U of M to hold forum Monday as summer crime spree raises campus safety concerns

The University of Minnesota will hold a forum focused on public safety issues from 5:30-6:30 p.m. Monday, and groups the university lists as “stakeholders” in campus safety are invited to attend.

The forum comes at a time when many parents of U of M students are asking if the campus is safe for their children.

Last week, police began investigating the most recent incident after shots were fired at housing where many U of M students live. The gunfire near Dinkytown apartment buildings prompted one student’s mother to race from southern Minnesota to check on her daughter.

“All of a sudden, I heard gunshots; I heard them flying through my apartment, so my first instinct was to roll off my bed and take cover. I’m like, what if one flies through my window?” Makayla Pahl, a member of the Gopher women’s hockey team, expressed to 5 EYEWITNESS NEWS reporter Eric Chaloux.

Although no one was hurt in the July 8 incident, that hasn’t been the case for the entire summer.
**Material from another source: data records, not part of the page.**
-- pv_equiv track=rewrite | github.com/anirvinv/VisualSort | test2.py | lightUpIndices
-- ===== SOURCE A (Python) =====
-- def lightUpIndices(arraySizes):
--     sizes = arraySizes.copy()
--     indices = []
--     # indices.append([i for i in range(sizes[0])])
--     count = 0
--     for size in sizes:
--         indices.append([i + count for i in range(size)])
--         count += size
--     return indices
-- ===== SOURCE B (Python) =====
-- def lightUpIndices(arraySizes):
--     sizes = arraySizes.copy()
--     end = sum(sizes)
--     out = []
--     for size in reversed(sizes):
--         end -= size
--         out.append(list(range(end, end + size)))
--     out.reverse()
--     return out
-- ===== Notes on version B (the rewrite author's own statement) =====
-- stated objective: alternative
-- what changed: B precomputes the total, traverses the sizes in reverse while subtracting a running end offset and building each block as list(range(end, end+size)), then reverses the output, instead of A's forward pass shifting a comprehension over range(size) by an accumulating count.
import Mathlib
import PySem

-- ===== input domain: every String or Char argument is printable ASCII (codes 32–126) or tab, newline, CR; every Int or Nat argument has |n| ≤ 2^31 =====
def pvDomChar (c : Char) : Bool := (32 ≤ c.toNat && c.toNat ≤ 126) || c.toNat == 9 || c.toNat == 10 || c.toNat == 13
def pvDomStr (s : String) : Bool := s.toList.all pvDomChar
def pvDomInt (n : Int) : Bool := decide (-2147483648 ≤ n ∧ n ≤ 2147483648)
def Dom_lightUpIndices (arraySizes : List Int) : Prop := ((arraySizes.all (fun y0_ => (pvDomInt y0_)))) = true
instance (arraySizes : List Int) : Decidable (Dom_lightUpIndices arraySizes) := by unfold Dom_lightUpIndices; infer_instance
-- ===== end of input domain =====

-- B builds the blocks back-to-front from the precomputed total instead of A's forward accumulating count (alternative decomposition; return value only — A copies its argument and mutates nothing observable).

-- ===== PORT A =====
def lightUpIndices (arraySizes : List Int) : List (List Int) :=
  let sizes := arraySizes            -- sizes = arraySizes.copy()
  let st := sizes.foldl (fun (st : List (List Int) × Int) size =>
      (st.1 ++ [(PySem.List.pyRange 0 size 1).map (fun i => i + st.2)], st.2 + size))
    ([], 0)
  st.1

-- ===== PORT B =====
def lightUpIndices_alt (arraySizes : List Int) : List (List Int) :=
  let sizes := arraySizes            -- sizes = arraySizes.copy()
  let total := sizes.foldl (· + ·) 0 -- end = sum(sizes)
  let st := sizes.reverse.foldl (fun (st : Int × List (List Int)) size =>
      (st.1 - size, st.2 ++ [PySem.List.pyRange (st.1 - size) (st.1 - size + size) 1]))
    (total, [])
  st.2.reverse

-- ===== PRECONDITION & SPEC =====
def Spec_lightUpIndices (arraySizes : List Int) (out : List (List Int)) : Prop := out = lightUpIndices_alt arraySizes
instance (arraySizes : List Int) (out : List (List Int)) : Decidable (Spec_lightUpIndices arraySizes out) := by unfold Spec_lightUpIndices; infer_instance

-- ===== CLAIM (what is proved, stated in full; the proofs are below) =====
def Claim_equal_lightUpIndices : Prop := ∀ (arraySizes : List Int), Dom_lightUpIndices arraySizes → Spec_lightUpIndices arraySizes (lightUpIndices arraySizes)

-- ===== LEMMAS AND PROOFS =====

/-- The common specification: blocks of consecutive indices, first block starting at `c`. -/
def pvBlocks (c : Int) : List Int → List (List Int)
  | [] => []
  | s :: rest => PySem.List.pyRange c (c + s) 1 :: pvBlocks (c + s) rest

/-- B's loop builds blocks ending at `e`, walking the (reversed) sizes. -/
def pvRevBlocks (e : Int) : List Int → List (List Int)
  | [] => []
  | s :: rest => PySem.List.pyRange (e - s) (e - s + s) 1 :: pvRevBlocks (e - s) rest

theorem pvFoldlAdd (l : List Int) (c : Int) : l.foldl (· + ·) c = c + l.sum := by
  induction l generalizing c with
  | nil => simp
  | cons a t ih => simp [List.foldl_cons, ih]; ring

theorem pvShift (c s : Int) :
    (PySem.List.pyRange 0 s 1).map (fun i => i + c) = PySem.List.pyRange c (c + s) 1 := by
  simp [PySem.List.pyRange_one, List.map_map]
  intro a _
  ring

theorem pvA_loop (l : List Int) (acc : List (List Int)) (c : Int) :
    l.foldl (fun (st : List (List Int) × Int) size =>
      (st.1 ++ [(PySem.List.pyRange 0 size 1).map (fun i => i + st.2)], st.2 + size)) (acc, c)
    = (acc ++ pvBlocks c l, c + l.sum) := by
  induction l generalizing acc c with
  | nil => simp [pvBlocks]
  | cons s rest ih =>
      simp only [List.foldl_cons]
      rw [ih]
      simp [pvBlocks, pvShift]
      ring

theorem pvB_loop (m : List Int) (e : Int) (acc : List (List Int)) :
    m.foldl (fun (st : Int × List (List Int)) size =>
      (st.1 - size, st.2 ++ [PySem.List.pyRange (st.1 - size) (st.1 - size + size) 1])) (e, acc)
    = (e - m.sum, acc ++ pvRevBlocks e m) := by
  induction m generalizing e acc with
  | nil => simp [pvRevBlocks]
  | cons s rest ih =>
      simp only [List.foldl_cons]
      rw [ih]
      simp [pvRevBlocks]
      ring

theorem pvBlocks_append_single (l : List Int) (c x : Int) :
    pvBlocks c (l ++ [x])
      = pvBlocks c l ++ [PySem.List.pyRange (c + l.sum) (c + l.sum + x) 1] := by
  induction l generalizing c with
  | nil => simp [pvBlocks]
  | cons a t ih =>
      simp only [List.cons_append, pvBlocks, ih, List.sum_cons]
      rw [show c + a + t.sum = c + (a + t.sum) by ring]

theorem pvRev_eq (l : List Int) (e : Int) :
    (pvRevBlocks e l).reverse = pvBlocks (e - l.sum) l.reverse := by
  induction l generalizing e with
  | nil => simp [pvRevBlocks, pvBlocks]
  | cons s rest ih =>
      simp only [pvRevBlocks, List.reverse_cons, ih, List.sum_cons,
        pvBlocks_append_single, List.sum_reverse]
      rw [show e - s - rest.sum = e - (s + rest.sum) by ring,
          show e - (s + rest.sum) + rest.sum = e - s by ring,
          show e - s + s = e - s + s by rfl]

-- ===== VERDICT (by name: the statement is the Claim_ definition above) =====
theorem lightUpIndices_spec : Claim_equal_lightUpIndices := by
  intro arraySizes _
  show _ = _
  simp only [lightUpIndices, lightUpIndices_alt, pvA_loop, pvB_loop, pvFoldlAdd,
    List.nil_append]
  rw [pvRev_eq, List.sum_reverse,
    show (0:Int) + arraySizes.sum - arraySizes.sum = 0 by ring, List.reverse_reverse]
On June 3, police responded to a shooting outside a problem property on Fraternity Row that ended with 50 rounds fired and a 15-year-old shot in the leg.

In early June, the University of Minnesota Police Department reported a 45% increase in violent crime surrounding the Twin Cities campus since 2019.

RELATED: U of M police chief raises concerns about dwindling force, responding to crime

Later in the month, U of M Board of Regents Chair Ken Powell responded in a letter to alumnus and parent Brian Peck’s concerns about his two sons attending the school.

In his letter, Powell stated that the university administration and Board of Regents were doing everything within their power to keep students safe.

“The administration has authorized extensive overtime for our department for additional patrols both on campus and off campus. They plan to continue that overtime through the summer months,” Powell wrote. “More to come on this but the University is doing everything possible, in the short-term, to increase the presence of uniformed officers in the areas that need them around and on campus.”

Peck said he was appreciative of the letter but is hoping for more effective solutions to crime.

“I like the recognition and the acknowledgment, but I still don’t see the action plan,” Peck said. “I would love to sit down and say, ‘We need a scorecard. Let’s see what actions you’re taking, let’s see what the results are by looking at the crime statistics and see if it’s moving the needle, and if it’s not then let’s go try something else.’”

At the end of June, major U of M donor Robert Eddy joined parents in a call to action concerning the rise in violent crime near campus.

“I absolutely love the U, but right now it’s all overshadowed because I am a terrified parent of three kids who attend the U and just graduated from the U,” parent Julie Holmstrom said in the virtual meeting Eddy hosted.

Conversations and meetings have been ongoing as U of M authorities and community members

Monday’s forum will take place in Nicholson Hall room 155. The room has a capacity of 184, but the event invitation includes a Zoom link for virtual attendance.